The city of Westover Hills is one of the most reliably Republican jurisdictions in the state of Texas. Every GOP presidential candidate since Thomas Dewey in 1948 has carried the city by over 25 points, with Dwight Eisenhower, Ronald Reagan, and George H. W. Bush each earning over 90% of the vote in 1952, 1956, 1984 and 1988 respectively. In his 1998 gubernatorial re-election bid, George W. Bush would also top 90% Among the Democratic candidates for president, only Lyndon Johnson in 1964 has ever come within 30 points of carrying Westover Hills.
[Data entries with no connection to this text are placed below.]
-- pv_equiv track=rewrite | github.com/druckhead/EduLabs-FullStack-Course | Lessons/Lesson_5/src/Homework/B5_List_Dictionary_Set/E3.py | exists_in_both
-- ===== SOURCE A (Python) =====
-- def exists_in_both(l1: list[str], l2: list[str]) -> set[str]:
--     l1_set = set()
--     l2_set = set()
--
--     for l in l1:
--         l1_set.add(l.lower())
--     for l in l2:
--         l2_set.add(l.lower())
--
--     return l1_set.intersection(l2_set)
-- ===== SOURCE B (Python) =====
-- def exists_in_both(l1: list[str], l2: list[str]) -> set[str]:
--     lows2 = [y.lower() for y in l2]
--     res = []
--     for x in l1:
--         lx = x.lower()
--         if lx not in res and lx in lows2:
--             res.append(lx)
--     return set(res)
-- ===== Notes on version B (the rewrite author's own statement) =====
-- stated objective: alternative
-- what changed: Replaces the two hash sets and .intersection() with a set-free algorithm: pre-lower l2 into a plain list, then one loop over l1 keeps an ordered list accumulator, deduplicating by a linear scan of the accumulator and testing presence by a linear scan of the lowered l2 list.
import Mathlib
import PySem

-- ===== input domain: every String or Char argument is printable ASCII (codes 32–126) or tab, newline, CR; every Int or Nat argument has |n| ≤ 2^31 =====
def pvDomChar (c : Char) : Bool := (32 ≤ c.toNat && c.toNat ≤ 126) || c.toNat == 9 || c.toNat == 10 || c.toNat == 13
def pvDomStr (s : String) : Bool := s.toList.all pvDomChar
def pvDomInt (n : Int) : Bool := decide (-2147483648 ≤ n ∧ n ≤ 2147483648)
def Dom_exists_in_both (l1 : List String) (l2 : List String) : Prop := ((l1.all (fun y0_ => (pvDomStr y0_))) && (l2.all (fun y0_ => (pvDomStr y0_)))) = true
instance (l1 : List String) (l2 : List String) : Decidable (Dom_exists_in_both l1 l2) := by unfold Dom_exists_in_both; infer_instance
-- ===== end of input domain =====

-- B is set-free: one loop over l1 with an ordered list accumulator, dedup by a linear
-- scan of the accumulator and presence in l2 by an inner linear scan (objective: alternative).

-- ===== PORT A =====
def exists_in_both (l1 : List String) (l2 : List String) : List String :=
  let l1_set := l1.foldl (fun s l => PySem.Set.add s (PySem.Str.lower l)) PySem.Set.empty
  let l2_set := l2.foldl (fun s l => PySem.Set.add s (PySem.Str.lower l)) PySem.Set.empty
  PySem.Set.inter l1_set l2_set

-- ===== PORT B =====
def exists_in_both_alt (l1 : List String) (l2 : List String) : List String :=
  let lows2 := l2.map PySem.Str.lower
  let res := l1.foldl
    (fun res x =>
      let lx := PySem.Str.lower x
      if !res.contains lx && lows2.contains lx then res ++ [lx] else res)
    []
  PySem.Set.ofList res

-- ===== PRECONDITION & SPEC =====
def Spec_exists_in_both (l1 : List String) (l2 : List String) (out : List String) : Prop := out = exists_in_both_alt l1 l2
instance (l1 : List String) (l2 : List String) (out : List String) : Decidable (Spec_exists_in_both l1 l2 out) := by unfold Spec_exists_in_both; infer_instance

-- ===== CLAIM (what is proved, stated in full; the proofs are below) =====
def Claim_equal_exists_in_both : Prop := ∀ (l1 : List String) (l2 : List String), Dom_exists_in_both l1 l2 → Spec_exists_in_both l1 l2 (exists_in_both l1 l2)

-- ===== LEMMAS AND PROOFS =====

-- one step of A's intersection, pushed through an add
lemma inter_add_step (acc t : List String) (y : String) :
    PySem.Set.inter (PySem.Set.add acc y) t
      = if PySem.Set.contains t y then PySem.Set.add (PySem.Set.inter acc t) y
        else PySem.Set.inter acc t := by
  show List.filter _ (PySem.Set.add acc y) = _
  by_cases hy : y ∈ acc
  · rw [PySem.Set.add_of_mem hy]
    split_ifs with ht
    · have hmem : y ∈ PySem.Set.inter acc t := by
        simp only [PySem.Set.inter, List.mem_filter]
        exact ⟨hy, ht⟩
      rw [PySem.Set.add_of_mem hmem]
      rfl
    · rfl
  · rw [PySem.Set.add_of_not_mem hy]
    show List.filter (fun x => PySem.Set.contains t x) (acc ++ [y]) = _
    rw [List.filter_append]
    split_ifs with ht
    · have hnm : y ∉ PySem.Set.inter acc t := by
        simp only [PySem.Set.inter, List.mem_filter]
        exact fun h => hy h.1
      have ht' : y ∈ t := (PySem.Set.contains_iff t y).mp ht
      rw [PySem.Set.add_of_not_mem hnm]
      simp [List.filter, ht', PySem.Set.inter]
    · have ht' : y ∉ t := fun h => ht ((PySem.Set.contains_iff t y).mpr h)
      simp [List.filter, ht', PySem.Set.inter]

-- A's intersection with t of the built l1-set = the conditional fold over l1
lemma inter_foldl (xs : List String) (t acc : List String) :
    PySem.Set.inter (xs.foldl (fun s x => PySem.Set.add s (PySem.Str.lower x)) acc) t
      = xs.foldl
          (fun s x =>
            if PySem.Set.contains t (PySem.Str.lower x) then PySem.Set.add s (PySem.Str.lower x) else s)
          (PySem.Set.inter acc t) := by
  induction xs generalizing acc with
  | nil => rfl
  | cons x xs ih =>
      simp only [List.foldl_cons]
      rw [ih, inter_add_step]

-- membership of the built l2-set is B's linear scan of the pre-lowered list
lemma contains_l2set (l2 : List String) (v : String) :
    PySem.Set.contains (l2.foldl (fun s y => PySem.Set.add s (PySem.Str.lower y)) PySem.Set.empty) v
      = (l2.map PySem.Str.lower).contains v := by
  have h : l2.foldl (fun s y => PySem.Set.add s (PySem.Str.lower y)) PySem.Set.empty
      = PySem.Set.ofList (l2.map PySem.Str.lower) := by
    rw [PySem.Set.ofList_eq_foldl, List.foldl_map]
    rfl
  rw [h]
  by_cases hv : v ∈ l2.map PySem.Str.lower
  · rw [List.contains_eq_mem, decide_eq_true hv]
    exact (PySem.Set.contains_iff _ _).mpr ((PySem.Set.mem_ofList _ _).mpr hv)
  · rw [List.contains_eq_mem, decide_eq_false hv, Bool.eq_false_iff]
    intro h
    exact hv ((PySem.Set.mem_ofList _ _).mp ((PySem.Set.contains_iff _ _).mp h))

-- the per-element steps of the two folds agree on every state
lemma step_eq (l2 : List String) (t : List String)
    (ht : ∀ v, PySem.Set.contains t v = (l2.map PySem.Str.lower).contains v)
    (s : List String) (x : String) :
    (if PySem.Set.contains t (PySem.Str.lower x) then PySem.Set.add s (PySem.Str.lower x) else s)
      = (if !s.contains (PySem.Str.lower x) && (l2.map PySem.Str.lower).contains (PySem.Str.lower x)
         then s ++ [PySem.Str.lower x] else s) := by
  set lx := PySem.Str.lower x with hlx
  rw [← ht lx]
  by_cases hc : PySem.Set.contains t lx = true
  · rw [if_pos hc, hc]
    by_cases hs : lx ∈ s
    · rw [PySem.Set.add_of_mem hs]
      simp [List.contains_eq_mem, hs]
    · rw [PySem.Set.add_of_not_mem hs]
      simp [List.contains_eq_mem, hs]
  · rw [if_neg hc, Bool.eq_false_iff.mpr hc]
    simp

-- A's conditional fold keeps the accumulator Nodup
lemma fold_nodup (xs : List String) (t acc : List String) (hacc : acc.Nodup) :
    (xs.foldl
        (fun s x =>
          if PySem.Set.contains t (PySem.Str.lower x) then PySem.Set.add s (PySem.Str.lower x) else s)
        acc).Nodup := by
  induction xs generalizing acc with
  | nil => exact hacc
  | cons x xs ih =>
      simp only [List.foldl_cons]
      split_ifs with h
      · exact ih _ (PySem.Set.nodup_add _ _ hacc)
      · exact ih _ hacc

-- ===== VERDICT (by name: the statement is the Claim_ definition above) =====
theorem exists_in_both_spec : Claim_equal_exists_in_both := by
  intro l1 l2 _
  simp only [Spec_exists_in_both, exists_in_both, exists_in_both_alt]
  set t := l2.foldl (fun s y => PySem.Set.add s (PySem.Str.lower y)) PySem.Set.empty with htdef
  have hA : PySem.Set.inter (l1.foldl (fun s x => PySem.Set.add s (PySem.Str.lower x)) PySem.Set.empty) t
      = l1.foldl
          (fun s x =>
            if PySem.Set.contains t (PySem.Str.lower x) then PySem.Set.add s (PySem.Str.lower x) else s)
          [] := by
    simpa using inter_foldl l1 t PySem.Set.empty
  have hfold : l1.foldl
        (fun s x =>
          if PySem.Set.contains t (PySem.Str.lower x) then PySem.Set.add s (PySem.Str.lower x) else s)
        []
      = l1.foldl
          (fun res x =>
            let lx := PySem.Str.lower x
            if !res.contains lx && (l2.map PySem.Str.lower).contains lx then res ++ [lx] else res)
          [] := by
    apply List.foldl_ext
    intro s x _
    exact step_eq l2 t (fun v => contains_l2set l2 v) s x
  have hnodup := fold_nodup l1 t [] List.nodup_nil
  rw [hA, hfold]
  exact (PySem.Set.ofList_eq_self_of_nodup _ (hfold ▸ hnodup)).symm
In 1944, Franklin Delano Roosevelt finished third in the city, behind Dewey, and the unpledged Texas Regulars third party, who won the city with over three quarters of the vote.
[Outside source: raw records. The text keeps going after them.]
-- pv_equiv track=rewrite | github.com/13sachin/aqtivate_tn_hackathon | qft_encoding.py | encode_position
-- ===== SOURCE A (Python) =====
-- def encode_position(row, col):
--     # Start with an empty bit string
--     bits = []
--
--     # First bit: 0 for left 8x4 submatrix, 1 for right 8x4 submatrix
--     bits.append((col >> 2) & 1)
--
--     # Second bit: 0 for upper 4x4 submatrix within the 8x4 submatrix, 1 for lower 4x4 submatrix
--     bits.append((row >> 2) & 1)
--
--     # Third bit: 0 for left 4x2 submatrix within the 4x4 submatrix, 1 for right 4x2 submatrix
--     bits.append((col >> 1) & 1)
--
--     # Fourth bit: 0 for upper 2x2 submatrix within the 4x2 submatrix, 1 for lower 2x2 submatrix
--     bits.append((row >> 1) & 1)
--
--     # Fifth bit: 0 for left 2x1 submatrix within the 2x2 submatrix, 1 for right 2x1 submatrix
--     bits.append(col & 1)
--
--     # Sixth bit: 0 for upper 1x1 submatrix within the 2x1 submatrix, 1 for lower 1x1 submatrix
--     bits.append(row & 1)
--
--     # Pad with two zeros (since we have specified only 6 bits so far)
--     bits.append(0)
--     bits.append(0)
--
--     # Reverse the bit order
--     bits.reverse()
--
--     # Convert bits to a single byte integer
--     byte_value = 0
--     for bit in bits:
--         byte_value = (byte_value << 1) | bit
--
--     return byte_value
-- ===== SOURCE B (Python) =====
-- def encode_position(row, col):
--     # Single closed-form bitwise expression: each selected bit of row/col is
--     # placed directly at its final position (bits 6-7 are always zero).
--     return (
--         ((row & 1) << 5)
--         | ((col & 1) << 4)
--         | (((row >> 1) & 1) << 3)
--         | (((col >> 1) & 1) << 2)
--         | (((row >> 2) & 1) << 1)
--         | ((col >> 2) & 1)
--     )
-- ===== Notes on version B (the rewrite author's own statement) =====
-- stated objective: simpler
-- what changed: Replaces the bit-list building, reversal and shift-accumulate loop with one closed-form bitwise OR expression that places each selected bit of row/col directly at its final position.
import Mathlib
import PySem

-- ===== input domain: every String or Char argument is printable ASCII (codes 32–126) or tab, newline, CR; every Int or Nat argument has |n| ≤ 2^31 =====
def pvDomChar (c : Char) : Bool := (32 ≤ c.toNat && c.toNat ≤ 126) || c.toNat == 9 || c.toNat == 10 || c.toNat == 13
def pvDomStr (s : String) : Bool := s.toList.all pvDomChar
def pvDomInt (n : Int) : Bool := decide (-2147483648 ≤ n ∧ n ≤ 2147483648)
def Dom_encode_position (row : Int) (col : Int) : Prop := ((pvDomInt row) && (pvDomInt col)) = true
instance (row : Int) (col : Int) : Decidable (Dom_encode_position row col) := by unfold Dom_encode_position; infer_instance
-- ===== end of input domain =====

-- B replaces A's bit-list building, reversal and shift-accumulate loop with one
-- closed-form bitwise OR expression (objective: simpler).

-- ===== PORT A =====
-- bits list built by the appends, then reversed, then folded with byte_value = (byte_value << 1) | bit
def encode_position (row : Int) (col : Int) : Int :=
  (([PySem.Int.band (col >>> (2 : Nat)) 1,
     PySem.Int.band (row >>> (2 : Nat)) 1,
     PySem.Int.band (col >>> (1 : Nat)) 1,
     PySem.Int.band (row >>> (1 : Nat)) 1,
     PySem.Int.band col 1,
     PySem.Int.band row 1,
     0, 0] : List Int).reverse).foldl
    (fun byte_value bit => PySem.Int.bor (byte_value <<< (1 : Nat)) bit) 0

-- ===== PORT B =====
def encode_position_alt (row : Int) (col : Int) : Int :=
  PySem.Int.bor (PySem.Int.band row 1 <<< (5 : Nat))
    (PySem.Int.bor (PySem.Int.band col 1 <<< (4 : Nat))
      (PySem.Int.bor (PySem.Int.band (row >>> (1 : Nat)) 1 <<< (3 : Nat))
        (PySem.Int.bor (PySem.Int.band (col >>> (1 : Nat)) 1 <<< (2 : Nat))
          (PySem.Int.bor (PySem.Int.band (row >>> (2 : Nat)) 1 <<< (1 : Nat))
            (PySem.Int.band (col >>> (2 : Nat)) 1)))))

-- ===== PRECONDITION & SPEC =====
def Spec_encode_position (row : Int) (col : Int) (out : Int) : Prop := out = encode_position_alt row col
instance (row : Int) (col : Int) (out : Int) : Decidable (Spec_encode_position row col out) := by unfold Spec_encode_position; infer_instance

-- ===== CLAIM (what is proved, stated in full; the proofs are below) =====
def Claim_equal_encode_position : Prop := ∀ (row : Int) (col : Int), Dom_encode_position row col → Spec_encode_position row col (encode_position row col)

-- ===== LEMMAS AND PROOFS =====

-- n >> k is floor division by 2^k (Python semantics, also on negatives)
theorem pv_sr_div (a : Int) (k : Nat) : a >>> k = a / 2 ^ k := by
  rcases a with m | m
  · show Int.ofNat (m >>> k) = _
    rw [Nat.shiftRight_eq_div_pow]
    rw [Int.ofNat_eq_natCast, Int.natCast_ediv]
    norm_num
  · show Int.negSucc (m >>> k) = _
    rw [Nat.shiftRight_eq_div_pow]
    rw [Int.negSucc_ediv _ (by positivity)]
    rw [Int.negSucc_eq]
    have : ((m / 2 ^ k : Nat) : Int) = (m : Int).ediv ((2 : Int) ^ k) := by
      rw [Int.natCast_ediv]; norm_num; rfl
    omega

-- the three extracted bits only depend on x modulo 8
theorem pv_bit0 (x : Int) : PySem.Int.band x 1 = PySem.Int.band (x % 8) 1 := by
  rw [PySem.Int.band_one, PySem.Int.band_one,
      PySem.Int.mod_eq_emod_of_pos (by norm_num), PySem.Int.mod_eq_emod_of_pos (by norm_num)]
  omega

theorem pv_bit1 (x : Int) :
    PySem.Int.band (x >>> (1 : Nat)) 1 = PySem.Int.band ((x % 8) >>> (1 : Nat)) 1 := by
  rw [PySem.Int.band_one, PySem.Int.band_one,
      PySem.Int.mod_eq_emod_of_pos (by norm_num), PySem.Int.mod_eq_emod_of_pos (by norm_num),
      pv_sr_div, pv_sr_div]
  norm_num
  omega

theorem pv_bit2 (x : Int) :
    PySem.Int.band (x >>> (2 : Nat)) 1 = PySem.Int.band ((x % 8) >>> (2 : Nat)) 1 := by
  rw [PySem.Int.band_one, PySem.Int.band_one,
      PySem.Int.mod_eq_emod_of_pos (by norm_num), PySem.Int.mod_eq_emod_of_pos (by norm_num),
      pv_sr_div, pv_sr_div]
  norm_num
  omega

theorem pv_A_period (row col : Int) :
    encode_position row col = encode_position (row % 8) (col % 8) := by
  simp only [encode_position]
  rw [pv_bit0 row, pv_bit0 col, pv_bit1 row, pv_bit1 col, pv_bit2 row, pv_bit2 col]

theorem pv_B_period (row col : Int) :
    encode_position_alt row col = encode_position_alt (row % 8) (col % 8) := by
  simp only [encode_position_alt]
  rw [pv_bit0 row, pv_bit0 col, pv_bit1 row, pv_bit1 col, pv_bit2 row, pv_bit2 col]

theorem pv_small (r c : Int) (hr0 : 0 ≤ r) (hr : r < 8) (hc0 : 0 ≤ c) (hc : c < 8) :
    encode_position r c = encode_position_alt r c := by
  interval_cases r <;> interval_cases c <;> decide

-- ===== VERDICT (by name: the statement is the Claim_ definition above) =====
theorem encode_position_spec : Claim_equal_encode_position := by
  intro row col _
  unfold Spec_encode_position
  rw [pv_A_period, pv_B_period]
  exact pv_small _ _ (Int.emod_nonneg _ (by norm_num)) (Int.emod_lt_of_pos _ (by norm_num))
    (Int.emod_nonneg _ (by norm_num)) (Int.emod_lt_of_pos _ (by norm_num))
All presidential election results for Westover Hills since 1944, and all gubernatorial results since 1998 are listed below:
Westover Hills city vote by party in presidential elections
| Year | Democratic | Republican | Third parties |
| 2024 | 19.58% 93 | 79.58% 378 | 0.84% 4 |
| 2020 | 23.27% 118 | 76.73% 389 | 0.00% 0 |
| 2016 | 17.94% 87 | 78.56% 381 | 3.50% 17 |
| 2012 | 14.20% 71 | 85.20% 426 | 0.60% 3 |
| 2008 | 21.51% 108 | 78.09% 392 | 0.40% 2 |
| 2004 | 16.77% 84 | 81.64% 409 | 1.60% 8 |
| 2000 | 11.52% 56 | 86.42% 420 | 2.06% 10 |
| 1996 | 13.42% 62 | 84.85% 392 | 1.73% 8 |
| 1992 | 8.79% 32 | 81.87% 298 | 9.34% 34 |
| 1988 | 6.07% 21 | 93.93% 325 | 0.00% 0 |
| 1984 | 5.68% 20 | 94.32% 332 | 0.00% 0 |
| 1980 | 25.45% 439 | 71.42% 1,232 | 3.13% 54 |
| 1976 | 31.74% 510 | 67.89% 1,091 | 0.37% 6 |
| 1972 | 18.12% 531 | 81.88% 2,399 | 0.00% 0 |
| 1968 | 20.13% 93 | 73.59% 340 | 6.28% 29 |
| 1964 | 35.78% 122 | 64.22% 219 | 0.00% 0 |
| 1960 | 21.74% 45 | 78.26% 162 | 0.00% 0 |
| 1956 | 1.52% 2 | 93.62% 132 | 5.30% 7 |
| 1952 | 5.93% 8 | 94.07% 127 | 0.00% 0 |
| 1948 | 5.00% 5 | 84.00% 84 | 11.00% 11 |
| 1944 | 9.57% 9 | 11.70% 11 | 78.72% 74 |

Westover Hills city vote by party in gubernatorial elections
| Year | Democratic | Republican | Third parties |
| 2022 | 20.14% 84 | 78.90% 329 | 0.96% 4 |
| 2018 | 16.30% 75 | 83.26% 383 | 0.43% 2 |
| 2014 | 15.17% 61 | 84.08% 338 | 0.75% 3 |
| 2010 | 23.02% 93 | 76.73% 310 | 0.25% 1 |
| 2006 | 15.54% 62 | 62.41% 249 | 22.06% 88 |
| 2002 | 19.95% 85 | 79.34% 338 | 0.71% 3 |
| 1998 | 7.68% 28 | 92.34% 337 | 0.00% 0 |

== Education ==
Westover Hills is in the Fort Worth Independent School District.

Westover Hills is served by:
- Mary Louise Phillips Elementary School
  - Phillips was built in 1949. It was named after Mary Louise Phillips, the first female board member of FWISD.
- Monnig Middle School
- Arlington Heights High School

However, most families choose to send their children to private schools, typically Fort Worth Country Day School, but also All Saints' Episcopal School and Trinity Valley School, all three of which participate in the Southwestern Preparatory Conference.